How much time do you spend sleeping? How much time do you spend at work? Commute? Exercise? What other things you do, and how much time you spend doing each of them? Make a pie chart of your life.
Look at the nutrition info of the food you eat; try to figure of how much sugar do you actually consume every day on average, every month, every year. Maybe try to split the food you eat into categories such as fruit, vegetables, cheese, sweets, soda, alcohol... and calculate how much you spend on each of these. You don't need to do the calculation by hand, use the spreadsheet, the idea is to think about the results.
For greater numbers, look at economy, or astronomy. Here, human brain is naturally quite bad at remembering large numbers; for example, you hear about "five millions" of this, and "seven billions" of that, and at the end of the day you remember that it was "six point one something", but you're not sure whether the something was millions or billions. That of course defeats the purpose of the entire effort.
The "one weird trick" that works here is to choose a different unit. For example, if you think about economy, don't use euros or dollars, instead, always think about "megaeuros" or "megadollars". For example, if the government spends $600 000 on something, remember (and write it down) as M$0.6. If you do this consistently, you will find it easier to remember the difference between M$0.6 and M$600.

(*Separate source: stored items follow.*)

-- pv_equiv track=rewrite | github.com/dongkyunk/Kaggle_RPS | model/geometry.py | _find_all_longest
-- ===== SOURCE A (Python) =====
-- import operator
-- from typing import List
-- from collections import namedtuple
--
-- HistMatchResult = namedtuple("HistMatchResult", "idx length")
--
-- def _find_all_longest(seq, max_len=None) -> List[HistMatchResult]:
--     """
--     Find all indices where end of `seq` matches some past.
--     """
--     result = []
--
--     i_search_start = len(seq) - 2
--
--     while i_search_start > 0:
--         i_sub = -1
--         i_search = i_search_start
--         length = 0
--
--         while i_search >= 0 and seq[i_sub] == seq[i_search]:
--             length += 1
--             i_sub -= 1
--             i_search -= 1
--
--             if max_len is not None and length > max_len:
--                 break
--
--         if length > 0:
--             result.append(HistMatchResult(i_search_start + 1, length))
--
--         i_search_start -= 1
--
--     result = sorted(result, key=operator.attrgetter(
--         "length"), reverse=True)
--
--     return result
-- ===== SOURCE B (Python) =====
-- from typing import List
-- from collections import namedtuple
--
-- HistMatchResult = namedtuple("HistMatchResult", "idx length")
--
-- def _find_all_longest(seq, max_len=None) -> List[HistMatchResult]:
--     """
--     Z-function on the reversed sequence: z[j] = longest common prefix of
--     rev and rev[j:], computed in O(n); entry at past index i = n-1-j has
--     match length z[j], capped the way the original caps (at max_len + 1).
--     """
--     n = len(seq)
--     rev = seq[::-1]
--     z = [0] * n
--     l = r = 0
--     for j in range(1, n):
--         k = 0
--         if j < r:
--             k = min(r - j, z[j - l])
--         while j + k < n and rev[k] == rev[j + k]:
--             k += 1
--         z[j] = k
--         if j + k > r:
--             l, r = j, j + k
--     result = [HistMatchResult(n - j, z[j] if max_len is None else min(z[j], max(1, max_len + 1)))
--               for j in range(1, n - 1) if z[j] > 0]
--     return sorted(result, key=lambda r: r.length, reverse=True)
-- ===== Notes on version B (the rewrite author's own statement) =====
-- stated objective: faster
-- what changed: Replaces the per-position backward rescan (quadratic on repetitive input) with a single Z-function pass over the reversed sequence (z-box reuse), then emits the same capped entries in the same order and applies the same stable sort.
import Mathlib
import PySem
-- pv_equiv track=rewrite | github.com/sarbuland-dev/python-basic-problems- | programin_task.py/Q11.py | max_consonant_word
-- ===== SOURCE A (Python) =====
-- def max_consonant_word(sentence):
--     vowels = "aeiouAEIOU"
--     words = sentence.split()
--     max_word = ""
--     max_count = 0
--
--     for word in words:
--         count = 0
--         for ch in word:
--             if ch.isalpha() and ch not in vowels:
--                 count += 1
--         if count > max_count:
--             max_count = count
--             max_word = word
--
--     return max_word, max_count
-- ===== SOURCE B (Python) =====
-- def max_consonant_word(sentence):
--     # Staged computation: materialise the per-word consonant counts, take the
--     # global maximum, then look up the first word attaining it.
--     vowels = "aeiouAEIOU"
--     words = sentence.split()
--     counts = [sum(ch.isalpha() and ch not in vowels for ch in w) for w in words]
--     best = max(counts, default=0)
--     if best == 0:
--         return ("", 0)
--     return (words[counts.index(best)], best)
-- ===== Notes on version B (the rewrite author's own statement) =====
-- stated objective: alternative
-- what changed: Replaces A's single-pass best-word/best-count accumulator with a staged pipeline: build the list of per-word consonant counts, take its global max (default 0), and index the first word attaining it; an explicit guard returns ("", 0) when the best count is 0.
import Mathlib
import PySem

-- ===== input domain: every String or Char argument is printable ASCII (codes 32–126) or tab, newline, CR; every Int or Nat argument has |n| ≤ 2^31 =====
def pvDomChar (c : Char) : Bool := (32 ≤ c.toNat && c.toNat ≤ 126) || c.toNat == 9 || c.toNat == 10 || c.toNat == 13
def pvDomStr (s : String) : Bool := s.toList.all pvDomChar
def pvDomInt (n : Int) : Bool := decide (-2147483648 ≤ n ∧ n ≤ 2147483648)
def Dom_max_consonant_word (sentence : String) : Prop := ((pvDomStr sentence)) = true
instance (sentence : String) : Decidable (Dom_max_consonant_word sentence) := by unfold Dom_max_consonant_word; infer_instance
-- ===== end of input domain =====

-- B replaces A's single-pass best-word/best-count accumulator with a staged pipeline
-- (counts list, global max with default 0, first index of the max): alternative decomposition.

-- ===== PORT A =====
def pvVowels : List Char := "aeiouAEIOU".toList

-- 'ch.isalpha() and ch not in vowels' for a single character: list membership on the vowel string
def pvIsCons (ch : Char) : Bool := PySem.Chars.isalpha ch && !(pvVowels.contains ch)

-- A's inner loop: count = 0; for ch in word: if …: count += 1
def pvCountA (w : List Char) : Int :=
  w.foldl (fun count ch => if pvIsCons ch then count + 1 else count) 0

def max_consonant_word (sentence : String) : String × Int :=
  let words := PySem.Chars.split₀ sentence.toList
  let r := words.foldl (fun (acc : List Char × Int) w =>
      let count := pvCountA w
      if count > acc.2 then (w, count) else acc) ([], 0)
  (String.ofList r.1, r.2)

-- ===== PORT B =====
-- sum(ch.isalpha() and ch not in vowels for ch in w): a sum of 0/1 terms
def pvConsB (w : List Char) : Int :=
  (w.map (fun ch => if pvIsCons ch then (1 : Int) else 0)).sum

def max_consonant_word_alt (sentence : String) : String × Int :=
  let words := PySem.Chars.split₀ sentence.toList
  let counts := words.map pvConsB
  let best := PySem.List.maxD counts (fun x => x) 0
  if best == 0 then ("", 0)
  else
    match PySem.List.index? counts best with
    | some i => (String.ofList (words.getD i []), best)
        -- counts.index(best) < counts.length = words.length, so getD is exact here
    | none => ("", 0)  -- unreachable: best ≠ 0 implies best ∈ counts

-- ===== PRECONDITION & SPEC =====
def Spec_max_consonant_word (sentence : String) (out : String × Int) : Prop := out = max_consonant_word_alt sentence
instance (sentence : String) (out : String × Int) : Decidable (Spec_max_consonant_word sentence out) := by unfold Spec_max_consonant_word; infer_instance

-- ===== CLAIM (what is proved, stated in full; the proofs are below) =====
def Claim_equal_max_consonant_word : Prop := ∀ (sentence : String), Dom_max_consonant_word sentence → Spec_max_consonant_word sentence (max_consonant_word sentence)

-- ===== LEMMAS AND PROOFS =====

-- A's counting loop computes B's 0/1 sum
theorem countA_eq (w : List Char) : pvCountA w = pvConsB w := by
  have h : ∀ (l : List Char) (a : Int),
      l.foldl (fun count ch => if pvIsCons ch then count + 1 else count) a
        = a + (l.map (fun ch => if pvIsCons ch then (1 : Int) else 0)).sum := by
    intro l
    induction l with
    | nil => intro a; simp
    | cons c cs ih =>
      intro a
      by_cases hc : pvIsCons c <;> (simp [List.foldl, hc, ih]; try ring)
  simpa [pvCountA, pvConsB] using h w 0

theorem consB_nonneg (w : List Char) : 0 ≤ pvConsB w := by
  refine List.sum_nonneg ?_
  intro x hx
  rcases List.mem_map.mp hx with ⟨c, _, rfl⟩
  split_ifs <;> norm_num

-- A's fold, characterised by the staged data B computes: the running max of the
-- counts and the first index attaining it
theorem foldA_key : ∀ (ws : List (List Char)) (b : List Char) (c : Int),
    ws.foldl (fun (acc : List Char × Int) w =>
        let count := pvCountA w
        if count > acc.2 then (w, count) else acc) (b, c)
      = (let counts := ws.map pvConsB
         let best := counts.foldl max c
         if best ≤ c then (b, c)
         else match PySem.List.index? counts best with
              | some i => (ws.getD i [], best)
              | none => (b, c)) := by
  intro ws
  induction ws with
  | nil => intro b c; simp
  | cons w t ih =>
    intro b c
    simp only [List.foldl, List.map, countA_eq] at ih ⊢
    by_cases h : pvConsB w > c
    · rw [if_pos h, ih w (pvConsB w)]
      have hmc : max c (pvConsB w) = pvConsB w := max_eq_right (le_of_lt h)
      have hle := (PySem.List.le_foldl_max (t.map pvConsB) (pvConsB w)).1
      simp only [hmc]
      by_cases hb : (t.map pvConsB).foldl max (pvConsB w) ≤ pvConsB w
      · -- the head is the maximum: index 0
        have hbe : (t.map pvConsB).foldl max (pvConsB w) = pvConsB w := le_antisymm hb hle
        rw [if_pos hb, hbe, if_neg (not_le.mpr h), PySem.List.index?_cons_self]
        simp
      · rw [if_neg hb, if_neg (not_le.mpr (lt_trans h (not_le.mp hb)))]
        have hne : pvConsB w ≠ (t.map pvConsB).foldl max (pvConsB w) :=
          ne_of_lt (not_le.mp hb)
        rw [PySem.List.index?_cons_of_ne _ hne]
        cases hi : PySem.List.index? (t.map pvConsB) ((t.map pvConsB).foldl max (pvConsB w)) with
        | none =>
          exfalso
          have hmem : (t.map pvConsB).foldl max (pvConsB w) ∈ t.map pvConsB := by
            rcases PySem.List.foldl_max_mem (t.map pvConsB) (pvConsB w) with he | hm
            · exact absurd he.symm (ne_of_lt (not_le.mp hb))
            · exact hm
          exact ((PySem.List.index?_eq_none_iff _ _).mp hi) hmem
        | some i => simp
    · rw [if_neg h, ih b c]
      have hmc : max c (pvConsB w) = c := max_eq_left (not_lt.mp h)
      simp only [hmc]
      by_cases hb : (t.map pvConsB).foldl max c ≤ c
      · rw [if_pos hb, if_pos hb]
      · rw [if_neg hb, if_neg hb]
        have hgt : c < (t.map pvConsB).foldl max c := not_le.mp hb
        have hne : pvConsB w ≠ (t.map pvConsB).foldl max c :=
          ne_of_lt (lt_of_le_of_lt (not_lt.mp h) hgt)
        rw [PySem.List.index?_cons_of_ne _ hne]
        cases hi : PySem.List.index? (t.map pvConsB) ((t.map pvConsB).foldl max c) with
        | none =>
          exfalso
          have hmem : (t.map pvConsB).foldl max c ∈ t.map pvConsB := by
            rcases PySem.List.foldl_max_mem (t.map pvConsB) c with he | hm
            · exact absurd he.symm (ne_of_lt hgt)
            · exact hm
          exact ((PySem.List.index?_eq_none_iff _ _).mp hi) hmem
        | some i => simp

-- max(counts, default=0) equals the running max from 0 when all counts are nonneg
theorem maxD_eq_foldl (l : List Int) (h : ∀ x ∈ l, 0 ≤ x) :
    PySem.List.maxD l (fun x => x) 0 = l.foldl max 0 := by
  cases l with
  | nil => simp [PySem.List.maxD, PySem.List.max?]
  | cons x t =>
    have hx : max 0 x = x := max_eq_right (h x (by simp))
    have : PySem.List.maxD (x :: t) (fun y => y) 0 = t.foldl max x := by
      simp [PySem.List.maxD, PySem.List.max?_id_cons]
    rw [this, List.foldl, hx]

-- ===== VERDICT (by name: the statement is the Claim_ definition above) =====
theorem max_consonant_word_spec : Claim_equal_max_consonant_word := by
  intro sentence _
  unfold Spec_max_consonant_word
  simp only [max_consonant_word, max_consonant_word_alt, foldA_key]
  set ws := PySem.Chars.split₀ sentence.toList with hws
  have hnn : ∀ x ∈ ws.map pvConsB, 0 ≤ x := by
    intro x hx
    rcases List.mem_map.mp hx with ⟨w, _, rfl⟩
    exact consB_nonneg w
  rw [maxD_eq_foldl _ hnn]
  set best := (ws.map pvConsB).foldl max 0 with hbest
  have hb0 : 0 ≤ best := (PySem.List.le_foldl_max (ws.map pvConsB) 0).1
  by_cases hz : best ≤ 0
  · have : best = 0 := le_antisymm hz hb0
    simp [this]
  · have hne : ¬ (best == 0) = true := by
      simp only [beq_iff_eq]
      omega
    rw [if_neg hz, if_neg hne]
    cases hidx : PySem.List.index? (ws.map pvConsB) best with
    | none => rfl
    | some i => rfl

For astronomical bodies, it helps to notice the relative sizes. It is nice to know the diameter of Earth and Moon in miles or kilometers, but it's easier to remember that Moon is about 1/4 the size of Earth. So when you e.g. learn about the size of Pluto, immediately check "so is it bigger or smaller than Earth?".
comment by RHollerith (rhollerith_dot_com) · 2024-09-12T15:27:35.694Z · LW(p) · GW(p)
We innately know a lot about "the physical environment", but not a lot about math (because the math abilities of your ancestors have not been under selection pressure for any evolutionary-significant length of time). Although it is true that neuroscience has found brain circuitry specialized for understanding non-negative integers, it remains the fact that much more of an educated person's knowledge about math must be acquired through deliberate practice, which is slow, than his or her knowledge about stacking boxes or replacing an alternator in a car.
In summary, there is no analog in math of your experience of having your knowledge about the physical environment unlock just because you chose to pay more attention to the details of your the physical environment.
We all have an innate drive to understand (i.e., curiosity) and also an innate drive to try to win arguments. Unlocking those 2 motivations is the closest analog I can think of to of your experience in the factory of getting a skill or innate ability to unlock, but before you can wield math towards profitable ends, you must spend many hundreds of hours reading about math and doing math. The 2 motivations I just described merely make it possible for you to put in those many hundreds of hours with less use of willpower or discipline.